In terms of classroom use, Negotiating Disability is a strong fit as a whole for any social sciences- or humanities-flavored course at the upper-division or graduate-level that focuses (to some degree) on DS. Centers for Teaching and Learning, graduate courses in pedagogy, and related training for teachers in higher education would better meet goals related to diversity and inclusion if they excerpted chapters to fit their local contexts. Further, chapters organized as conversations (Carter et al.; Harbour et al.; Freedman et al.; Breneman et al.) lend themselves to any higher education classroom regardless of level or content area, to student organizations advocating with and for people with disabilities, and perhaps also to the waiting area of a DS office. These conversations both model and invite more conversation. Finally, since questions of disclosure always include questions of privacy, intersectionality, precarity, and risk, scholars across disciplines interested in the latter questions may find fresh insights by engaging with the former through chapters residing at the nexuses of disability and poverty (Seelman), international student status (Alshammari), graduate student status in the continental US (Carter et al.) and Puerto Rico (Carroll-Miranda), casualized academic labor (Kaul), LGBTQ identities (Miller, Wynn, and Webb), Black and African-American identities at HBCUs (Harbour et al.), specialized programs (Freedman et al.), and "cyberchondria" or the use of the internet to diagnose oneself or a loved one (often catastrophically and erroneously) (Vidali).

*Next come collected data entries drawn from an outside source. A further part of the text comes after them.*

-- pv_equiv track=rewrite | github.com/fuh-Q/gdkore | config/utils.py | all_casings
-- ===== SOURCE A (Python) =====
-- def all_casings(input_string: str):
--     if not input_string:
--         yield ""
--     else:
--         first = input_string[:1]
--         if first.lower() == first.upper():
--             for sub_casing in all_casings(input_string[1:]):
--                 yield first + sub_casing
--         else:
--             for sub_casing in all_casings(input_string[1:]):
--                 yield first.lower() + sub_casing
--                 yield first.upper() + sub_casing
-- ===== SOURCE B (Python) =====
-- def all_casings(input_string: str):
--     # Iterative fold over the reversed string (no recursion): results holds
--     # all casings of the suffix processed so far; prepending each char's
--     # variants (lower before upper) reproduces the first-char-fastest order.
--     results = [""]
--     for c in reversed(input_string):
--         lo, hi = c.lower(), c.upper()
--         if lo == hi:
--             results = [c + s for s in results]
--         else:
--             results = [x + s for s in results for x in (lo, hi)]
--     yield from results
-- ===== Notes on version B (the rewrite author's own statement) =====
-- stated objective: alternative
-- what changed: Replaced the per-call recursive generator with a single iterative fold over the reversed string that maintains the list of suffix casings, prepending each character's lower/upper variants.
import Mathlib
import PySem

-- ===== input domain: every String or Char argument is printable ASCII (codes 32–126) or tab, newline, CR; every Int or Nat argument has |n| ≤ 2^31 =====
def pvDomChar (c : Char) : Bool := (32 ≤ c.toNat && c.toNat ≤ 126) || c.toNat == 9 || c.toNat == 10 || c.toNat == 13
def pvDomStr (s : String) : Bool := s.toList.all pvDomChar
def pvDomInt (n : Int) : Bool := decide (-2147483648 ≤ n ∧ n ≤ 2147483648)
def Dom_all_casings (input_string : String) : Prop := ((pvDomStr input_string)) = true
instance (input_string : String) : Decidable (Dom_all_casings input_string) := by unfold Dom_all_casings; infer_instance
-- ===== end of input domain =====

-- B replaces A's recursive generator by an iterative fold over the reversed string (alternative decomposition, same cost).

-- ===== PORT A =====
-- literal port of A's recursion: first = s[:1]; compare first.lower()/first.upper(); recurse on the tail
def all_casings_go : List Char → List (List Char)
  | [] => [[]]
  | c :: rest =>
    let first : List Char := [c]
    if PySem.Chars.lower first = PySem.Chars.upper first then
      (all_casings_go rest).map (fun sub => first ++ sub)
    else
      (all_casings_go rest).flatMap
        (fun sub => [PySem.Chars.lower first ++ sub, PySem.Chars.upper first ++ sub])

def all_casings (input_string : String) : List String :=
  (all_casings_go input_string.toList).map String.ofList

-- ===== PORT B =====
-- one loop step of Source B: prepend the char's variants to every accumulated suffix casing
def all_casings_alt_step (results : List (List Char)) (c : Char) : List (List Char) :=
  let lo := PySem.Chars.lowerChar c
  let hi := PySem.Chars.upperChar c
  if lo = hi then results.map (fun s => c :: s)
  else results.flatMap (fun s => [lo :: s, hi :: s])

def all_casings_alt (input_string : String) : List String :=
  ((input_string.toList.reverse).foldl all_casings_alt_step [[]]).map String.ofList

-- ===== PRECONDITION & SPEC =====
def Spec_all_casings (input_string : String) (out : List String) : Prop := out = all_casings_alt input_string
instance (input_string : String) (out : List String) : Decidable (Spec_all_casings input_string out) := by unfold Spec_all_casings; infer_instance

-- ===== CLAIM (what is proved, stated in full; the proofs are below) =====
def Claim_equal_all_casings : Prop := ∀ (input_string : String), Dom_all_casings input_string → Spec_all_casings input_string (all_casings input_string)

-- ===== LEMMAS AND PROOFS =====
theorem all_casings_go_eq_foldl (l : List Char) :
    all_casings_go l = l.reverse.foldl all_casings_alt_step [[]] := by
  induction l with
  | nil => rfl
  | cons c rest ih =>
    simp only [List.reverse_cons, List.foldl_append, List.foldl_cons, List.foldl_nil, ← ih]
    simp [all_casings_go, all_casings_alt_step, PySem.Chars.lower, PySem.Chars.upper]

-- ===== VERDICT (by name: the statement is the Claim_ definition above) =====
theorem all_casings_spec : Claim_equal_all_casings := by
  intro s _
  unfold Spec_all_casings all_casings all_casings_alt
  rw [all_casings_go_eq_foldl]
-- pv_equiv track=rewrite | github.com/morzan1001/Dependency-Control | backend/app/services/reachability_enrichment.py | _match_symbols
-- ===== SOURCE A (Python) =====
-- from typing import Any, Dict, List, Optional, TypedDict
--
-- def _match_symbols(vulnerable_symbols: List[str], used_symbols: List[str]) -> List[str]:
--     """
--     Match vulnerable symbols against used symbols.
--     Returns list of matched symbols.
--     """
--     if not vulnerable_symbols or not used_symbols:
--         return []
--
--     matched = []
--     vuln_lower = {s.lower() for s in vulnerable_symbols}
--
--     for used in used_symbols:
--         used_lower = used.lower()
--
--         # Direct match
--         if used_lower in vuln_lower:
--             matched.append(used)
--             continue
--
--         # Check if used symbol contains vulnerable symbol (method chaining)
--         # e.g., "_.template" contains "template"
--         for vuln in vulnerable_symbols:
--             vuln_l = vuln.lower()
--             if vuln_l in used_lower or used_lower.endswith("." + vuln_l):
--                 matched.append(used)
--                 break
--
--     return matched
-- ===== SOURCE B (Python) =====
-- from typing import List
--
-- def _match_symbols(vulnerable_symbols: List[str], used_symbols: List[str]) -> List[str]:
--     # Swap the loop nesting: one marking pass per vulnerable symbol over the
--     # pre-lowercased used symbols, then emit the marked used symbols in order.
--     # (The set pre-check and the endswith("." + v) test in A are both subsumed
--     #  by the plain substring test, so a single test per pair suffices.)
--     used_lower = [u.lower() for u in used_symbols]
--     hit = [False] * len(used_symbols)
--     for v in vulnerable_symbols:
--         vl = v.lower()
--         hit = [h or (vl in ul) for h, ul in zip(hit, used_lower)]
--     return [u for u, h in zip(used_symbols, hit) if h]
-- ===== Notes on version B (the rewrite author's own statement) =====
-- stated objective: alternative
-- what changed: B swaps the loop nesting (one marking pass per vulnerable symbol over pre-lowercased used symbols, then emits marked symbols in input order) and drops A's redundant set pre-check and endswith('.'+v) test, both of which are subsumed by the plain substring test.
import Mathlib
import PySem

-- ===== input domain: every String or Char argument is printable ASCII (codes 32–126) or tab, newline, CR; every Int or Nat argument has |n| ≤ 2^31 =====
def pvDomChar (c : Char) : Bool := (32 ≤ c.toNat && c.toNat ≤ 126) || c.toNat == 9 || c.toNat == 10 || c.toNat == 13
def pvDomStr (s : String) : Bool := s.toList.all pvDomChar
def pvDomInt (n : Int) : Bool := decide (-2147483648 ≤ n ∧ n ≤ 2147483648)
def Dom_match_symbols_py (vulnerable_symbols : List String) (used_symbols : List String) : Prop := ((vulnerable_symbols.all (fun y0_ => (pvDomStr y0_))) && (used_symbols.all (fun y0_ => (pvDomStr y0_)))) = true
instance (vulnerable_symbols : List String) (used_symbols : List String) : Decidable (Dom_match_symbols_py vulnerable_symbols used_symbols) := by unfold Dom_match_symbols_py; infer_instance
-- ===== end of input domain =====

-- B swaps the loop nesting (one marking pass per vulnerable symbol over pre-lowercased
-- used symbols, then emits the marked ones) and drops A's redundant set pre-check and
-- endswith test, both subsumed by the substring test; objective: simpler (same cost).

-- ===== PORT A =====
def match_symbols_py (vulnerable_symbols : List String) (used_symbols : List String) : List String :=
  if vulnerable_symbols = [] ∨ used_symbols = [] then []
  else
    let vuln_lower := PySem.Set.ofList (vulnerable_symbols.map PySem.Str.lower)
    used_symbols.foldl (fun matched used =>
      let used_lower := PySem.Str.lower used
      -- direct match
      if PySem.Set.contains vuln_lower used_lower then matched ++ [used]
      -- inner for-loop with break: appends `used` once iff some vuln satisfies the test
      else if vulnerable_symbols.any (fun vuln =>
          let vuln_l := PySem.Str.lower vuln
          PySem.Str.isIn vuln_l used_lower ||
            PySem.Str.endswith used_lower ("." ++ vuln_l)) then matched ++ [used]
      else matched) []

-- ===== PORT B =====
def match_symbols_py_alt (vulnerable_symbols : List String) (used_symbols : List String) : List String :=
  let used_lower := used_symbols.map PySem.Str.lower
  let hit := vulnerable_symbols.foldl (fun hit v =>
      let vl := PySem.Str.lower v
      List.zipWith (fun h ul => h || PySem.Str.isIn vl ul) hit used_lower)
    (List.replicate used_symbols.length false)
  ((used_symbols.zip hit).filter (fun p => p.2)).map (fun p => p.1)

-- ===== PRECONDITION & SPEC =====
def Spec_match_symbols_py (vulnerable_symbols : List String) (used_symbols : List String) (out : List String) : Prop := out = match_symbols_py_alt vulnerable_symbols used_symbols
instance (vulnerable_symbols : List String) (used_symbols : List String) (out : List String) : Decidable (Spec_match_symbols_py vulnerable_symbols used_symbols out) := by unfold Spec_match_symbols_py; infer_instance

-- ===== CLAIM (what is proved, stated in full; the proofs are below) =====
def Claim_equal_match_symbols_py : Prop := ∀ (vulnerable_symbols : List String) (used_symbols : List String), Dom_match_symbols_py vulnerable_symbols used_symbols → Spec_match_symbols_py vulnerable_symbols used_symbols (match_symbols_py vulnerable_symbols used_symbols)

-- ===== LEMMAS AND PROOFS =====

-- the common match predicate both programs compute
def pvQ (vs : List String) (u : String) : Bool :=
  vs.any (fun v => PySem.Str.isIn (PySem.Str.lower v) (PySem.Str.lower u))

lemma zipWith_or_map (us : List String) (f : String → Bool) (vl : String) :
    List.zipWith (fun h ul => h || PySem.Str.isIn vl ul) (us.map f) (us.map PySem.Str.lower)
      = us.map (fun u => f u || PySem.Str.isIn vl (PySem.Str.lower u)) := by
  induction us with
  | nil => rfl
  | cons u us ih => simp


lemma fold_hit (vs : List String) (us : List String) (f : String → Bool) :
    vs.foldl (fun hit v =>
        List.zipWith (fun h ul => h || PySem.Str.isIn (PySem.Str.lower v) ul) hit
          (us.map PySem.Str.lower)) (us.map f)
      = us.map (fun u => f u || pvQ vs u) := by
  induction vs generalizing f with
  | nil => simp [pvQ]
  | cons v vs ih =>
    simp only [List.foldl_cons, zipWith_or_map]
    rw [ih]
    simp [pvQ, Bool.or_assoc]

lemma zip_filter_map (us : List String) (p : String → Bool) :
    (((us.zip (us.map p)).filter (fun q => q.2)).map (fun q => q.1)) = us.filter p := by
  induction us with
  | nil => rfl
  | cons u us ih =>
    by_cases h : p u <;> simp [h, ih]

lemma alt_eq_filter (vs us : List String) :
    match_symbols_py_alt vs us = us.filter (pvQ vs) := by
  unfold match_symbols_py_alt
  have h0 : List.replicate us.length false = us.map (fun _ => false) := by simp
  simp only [h0, fold_hit, Bool.false_or, zip_filter_map]

lemma endswith_isIn (v u : String) :
    PySem.Str.endswith (PySem.Str.lower u) ("." ++ PySem.Str.lower v) = true →
    PySem.Str.isIn (PySem.Str.lower v) (PySem.Str.lower u) = true := by
  intro h
  rw [PySem.Str.isIn_iff_infix]
  rw [PySem.Str.endswith_eq, PySem.Chars.endswith_iff] at h
  refine List.IsSuffix.isInfix (List.IsSuffix.trans ?_ h)
  rw [String.toList_append]
  exact List.suffix_cons _ _

lemma pred_eq (vs : List String) (u : String) :
    (if PySem.Set.contains (PySem.Set.ofList (vs.map PySem.Str.lower)) (PySem.Str.lower u)
      then true
      else vs.any (fun vuln =>
        PySem.Str.isIn (PySem.Str.lower vuln) (PySem.Str.lower u) ||
          PySem.Str.endswith (PySem.Str.lower u) ("." ++ PySem.Str.lower vuln)))
    = pvQ vs u := by
  cases hq : pvQ vs u with
  | false =>
    have hq' := hq
    rw [pvQ, List.any_eq_false] at hq'
    have hc : ¬ ((PySem.Set.ofList (vs.map PySem.Str.lower)).contains (PySem.Str.lower u) = true) := by
      intro hc
      rw [PySem.Set.contains_iff, PySem.Set.mem_ofList, List.mem_map] at hc
      obtain ⟨v, hv, hveq⟩ := hc
      exact hq' v hv (by rw [hveq, PySem.Str.isIn_iff_infix])
    rw [if_neg hc, List.any_eq_false]
    intro v hv
    simp only [Bool.or_eq_true, not_or]
    exact ⟨hq' v hv, fun h => hq' v hv (endswith_isIn v u h)⟩
  | true =>
    obtain ⟨v, hv, hin⟩ := List.any_eq_true.mp hq
    split
    · rfl
    · exact List.any_eq_true.mpr ⟨v, hv, by simp only [Bool.or_eq_true]; exact Or.inl hin⟩

lemma a_eq_filter (vs us : List String) :
    match_symbols_py vs us = us.filter (pvQ vs) := by
  unfold match_symbols_py
  split
  · rename_i h
    rcases h with h | h
    · subst h; simp [pvQ]
    · subst h; rfl
  · show us.foldl (fun matched used =>
        if PySem.Set.contains (PySem.Set.ofList (vs.map PySem.Str.lower)) (PySem.Str.lower used)
          then matched ++ [used]
        else if vs.any (fun vuln =>
            PySem.Str.isIn (PySem.Str.lower vuln) (PySem.Str.lower used) ||
              PySem.Str.endswith (PySem.Str.lower used) ("." ++ PySem.Str.lower vuln))
          then matched ++ [used]
        else matched) [] = us.filter (pvQ vs)
    have hstep : (fun (matched : List String) (used : String) =>
        if PySem.Set.contains (PySem.Set.ofList (vs.map PySem.Str.lower)) (PySem.Str.lower used)
          then matched ++ [used]
        else if vs.any (fun vuln =>
            PySem.Str.isIn (PySem.Str.lower vuln) (PySem.Str.lower used) ||
              PySem.Str.endswith (PySem.Str.lower used) ("." ++ PySem.Str.lower vuln))
          then matched ++ [used]
        else matched)
        = fun matched used => if pvQ vs used then matched ++ [used] else matched := by
      funext matched used
      rw [← pred_eq vs used]
      split_ifs <;> simp_all
    rw [hstep, PySem.List.foldl_append_if]
    simp

-- ===== VERDICT (by name: the statement is the Claim_ definition above) =====
theorem match_symbols_py_spec : Claim_equal_match_symbols_py := by
  intro vs us _
  unfold Spec_match_symbols_py
  rw [a_eq_filter, alt_eq_filter]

Disclosure is not "a singular, formal moment of revelation," argues Rebecca Sanchez in one of the collection's most provocative chapters, "Doing Disability with Others" (211). Rather, disclosure is an ever-emerging part of "doing disability in public space" (211), a dynamic performance that can change how non-disabled people approach people with disabilities—for example, through colorful lights on the spokes of a wheelchair that invite playful, wondrous, smiling interactions with the public or a "DeafBlind and Badass" button that discloses by proudly proclaiming a disabled identity (Sanchez). Although no collection can fill every gap, Negotiating Disability's authors do disability with others in higher education across a broad swath of intersectional identities and representations. Taken together, they constellate one galaxy in a university of disability being and doing.